-- pv_equiv track=rewrite | github.com/xy-always/EARA | src/get_similarity.py | get_sim
-- ===== SOURCE A (Python) =====
-- def get_sim(sentence):
--     length = len(sentence)
--     sim_matrix = []
--     for i, w in enumerate(sentence):
--         # sim_matrix = []
--         for j, w1 in enumerate(sentence):
--             if w == w1:
--                 sim_matrix.append(1)
--             else:
--                 sim_matrix.append(0)
--         # sim_matrix.append(sim)
--
--     return sim_matrix
-- ===== SOURCE B (Python) =====
-- def get_sim(sentence):
--     rows = {}
--     for w in sentence:
--         if w not in rows:
--             rows[w] = [1 if x == w else 0 for x in sentence]
--     out = []
--     for w in sentence:
--         out.extend(rows[w])
--     return out
-- ===== Notes on version B (the rewrite author's own statement) =====
-- stated objective: alternative
-- what changed: B precomputes one indicator row per distinct word in a dict and assembles the output by concatenating the cached rows, instead of A's nested pairwise comparison loop.
import Mathlib
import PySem

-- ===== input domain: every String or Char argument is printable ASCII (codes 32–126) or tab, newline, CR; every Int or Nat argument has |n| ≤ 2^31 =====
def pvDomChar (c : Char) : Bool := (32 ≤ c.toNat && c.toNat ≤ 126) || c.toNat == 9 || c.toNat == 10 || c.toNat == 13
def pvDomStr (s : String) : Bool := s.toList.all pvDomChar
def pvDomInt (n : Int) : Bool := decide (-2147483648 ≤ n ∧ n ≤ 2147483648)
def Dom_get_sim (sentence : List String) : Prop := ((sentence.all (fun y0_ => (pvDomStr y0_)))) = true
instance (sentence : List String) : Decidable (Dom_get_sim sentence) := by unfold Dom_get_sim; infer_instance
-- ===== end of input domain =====

-- B replaces A's nested pairwise comparison with a dict of precomputed indicator rows
-- (one row per distinct word), then concatenates the cached rows; same return value (alternative structure).

-- ===== PORT A =====
-- nested loop: for each w, for each w1, append 1/0
def get_sim (sentence : List String) : List Int :=
  sentence.foldl
    (fun acc w =>
      sentence.foldl (fun acc2 w1 => acc2 ++ [if w = w1 then (1 : Int) else 0]) acc)
    []

-- ===== PORT B =====
-- rows[w] = indicator row of w, built once per distinct word
def pvRow (sentence : List String) (w : String) : List Int :=
  sentence.map (fun x => if x = w then (1 : Int) else 0)

def pvRows (sentence : List String) : PySem.Dict String (List Int) :=
  sentence.foldl
    (fun d w => if d.contains w then d else d.insert w (pvRow sentence w))
    PySem.Dict.empty

def get_sim_alt (sentence : List String) : List Int :=
  let rows := pvRows sentence
  -- rows[w]: key is always present, so getD is exact here
  sentence.foldl (fun out w => out ++ rows.getD w []) []

-- ===== PRECONDITION & SPEC =====
def Spec_get_sim (sentence : List String) (out : List Int) : Prop := out = get_sim_alt sentence
instance (sentence : List String) (out : List Int) : Decidable (Spec_get_sim sentence out) := by unfold Spec_get_sim; infer_instance

-- ===== CLAIM (what is proved, stated in full; the proofs are below) =====
def Claim_equal_get_sim : Prop := ∀ (sentence : List String), Dom_get_sim sentence → Spec_get_sim sentence (get_sim sentence)

-- ===== LEMMAS AND PROOFS =====

theorem foldl_app_singleton (f : String → Int) :
    ∀ (l : List String) (acc : List Int),
      l.foldl (fun a x => a ++ [f x]) acc = acc ++ l.map f := by
  intro l
  induction l with
  | nil => simp
  | cons x xs ih => intro acc; simp [List.foldl, ih]

theorem foldl_app_flat (g : String → List Int) :
    ∀ (l : List String) (acc : List Int),
      l.foldl (fun a x => a ++ g x) acc = acc ++ l.flatMap g := by
  intro l
  induction l with
  | nil => simp
  | cons x xs ih => intro acc; simp [List.foldl, ih]

theorem get_sim_eq_flat (sentence : List String) :
    get_sim sentence = sentence.flatMap (pvRow sentence) := by
  unfold get_sim
  have h : ∀ (l : List String) (acc : List Int),
      l.foldl (fun acc w =>
        sentence.foldl (fun a x => a ++ [if w = x then (1 : Int) else 0]) acc) acc
        = acc ++ l.flatMap (pvRow sentence) := by
    intro l
    induction l with
    | nil => simp
    | cons w ws ih =>
      intro acc
      simp only [List.foldl, List.flatMap_cons]
      rw [ih, foldl_app_singleton (fun x => if w = x then (1 : Int) else 0)]
      have : pvRow sentence w = sentence.map (fun x => if w = x then (1 : Int) else 0) := by
        unfold pvRow
        exact List.map_congr_left (fun x _ => by
          by_cases h : x = w
          · simp [h]
          · simp [if_neg h, if_neg (Ne.symm h)])
      simp [this]
  simpa using h sentence []

-- invariant: every stored value is the right row; key once seen is present
theorem pvRows_inv (sentence : List String) :
    ∀ (l : List String) (d : PySem.Dict String (List Int)),
      (∀ w, d.get? w = none ∨ d.get? w = some (pvRow sentence w)) →
      (∀ w, (l.foldl (fun d w => if d.contains w then d
              else d.insert w (pvRow sentence w)) d).get? w = none ∨
            (l.foldl (fun d w => if d.contains w then d
              else d.insert w (pvRow sentence w)) d).get? w = some (pvRow sentence w)) := by
  intro l
  induction l with
  | nil => intro d hd; simpa using hd
  | cons x xs ih =>
    intro d hd
    simp only [List.foldl]
    apply ih
    by_cases hc : d.contains x = true
    · rw [if_pos hc]; exact hd
    · rw [if_neg hc]
      intro w
      rw [PySem.Dict.get?_insert]
      by_cases hw : w = x
      · subst hw; simp
      · simp [hw]; exact hd w

theorem pvRows_contains (sentence : List String) :
    ∀ (l : List String) (d : PySem.Dict String (List Int)) (w : String),
      (w ∈ l ∨ d.contains w = true) →
      (l.foldl (fun d w => if d.contains w then d
          else d.insert w (pvRow sentence w)) d).contains w = true := by
  intro l
  induction l with
  | nil => intro d w h; simpa using h.resolve_left (by simp)
  | cons x xs ih =>
    intro d w h
    simp only [List.foldl]
    apply ih
    rcases h with h | h
    · rcases List.mem_cons.mp h with rfl | h
      · right
        by_cases hc : d.contains w = true
        · simp [hc]
        · simp [hc, PySem.Dict.contains_insert_self]
      · exact Or.inl h
    · right
      by_cases hc : d.contains x = true
      · simp [hc, h]
      · simp [hc, PySem.Dict.contains_insert, h]

theorem pvRows_getD (sentence : List String) (w : String) (hw : w ∈ sentence) :
    (pvRows sentence).getD w [] = pvRow sentence w := by
  have hc : (pvRows sentence).contains w = true :=
    pvRows_contains sentence sentence PySem.Dict.empty w (Or.inl hw)
  have hinv := pvRows_inv sentence sentence PySem.Dict.empty (by simp) w
  rw [PySem.Dict.contains_eq_isSome_get?] at hc
  rcases hinv with h | h
  · rw [show (pvRows sentence).get? w = _ from h] at hc; simp at hc
  · rw [PySem.Dict.getD_eq_get?_getD, show (pvRows sentence).get? w = _ from h]
    rfl

theorem get_sim_alt_eq_flat (sentence : List String) :
    get_sim_alt sentence = sentence.flatMap (pvRow sentence) := by
  unfold get_sim_alt
  rw [foldl_app_flat]
  simp only [List.nil_append]
  apply List.flatMap_congr  -- pointwise equality on members
  intro w hw
  exact pvRows_getD sentence w hw

-- ===== VERDICT (by name: the statement is the Claim_ definition above) =====
theorem get_sim_spec : Claim_equal_get_sim := by
  intro sentence _
  unfold Spec_get_sim
  rw [get_sim_eq_flat, get_sim_alt_eq_flat]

^^^^^^^^

**Requirement**. Only lines with the word "empty" count here; copy every one from the records.

**Written solution**.
    PySem.Dict.empty
    pvRows_contains sentence sentence PySem.Dict.empty w (Or.inl hw)
  have hinv := pvRows_inv sentence sentence PySem.Dict.empty (by simp) w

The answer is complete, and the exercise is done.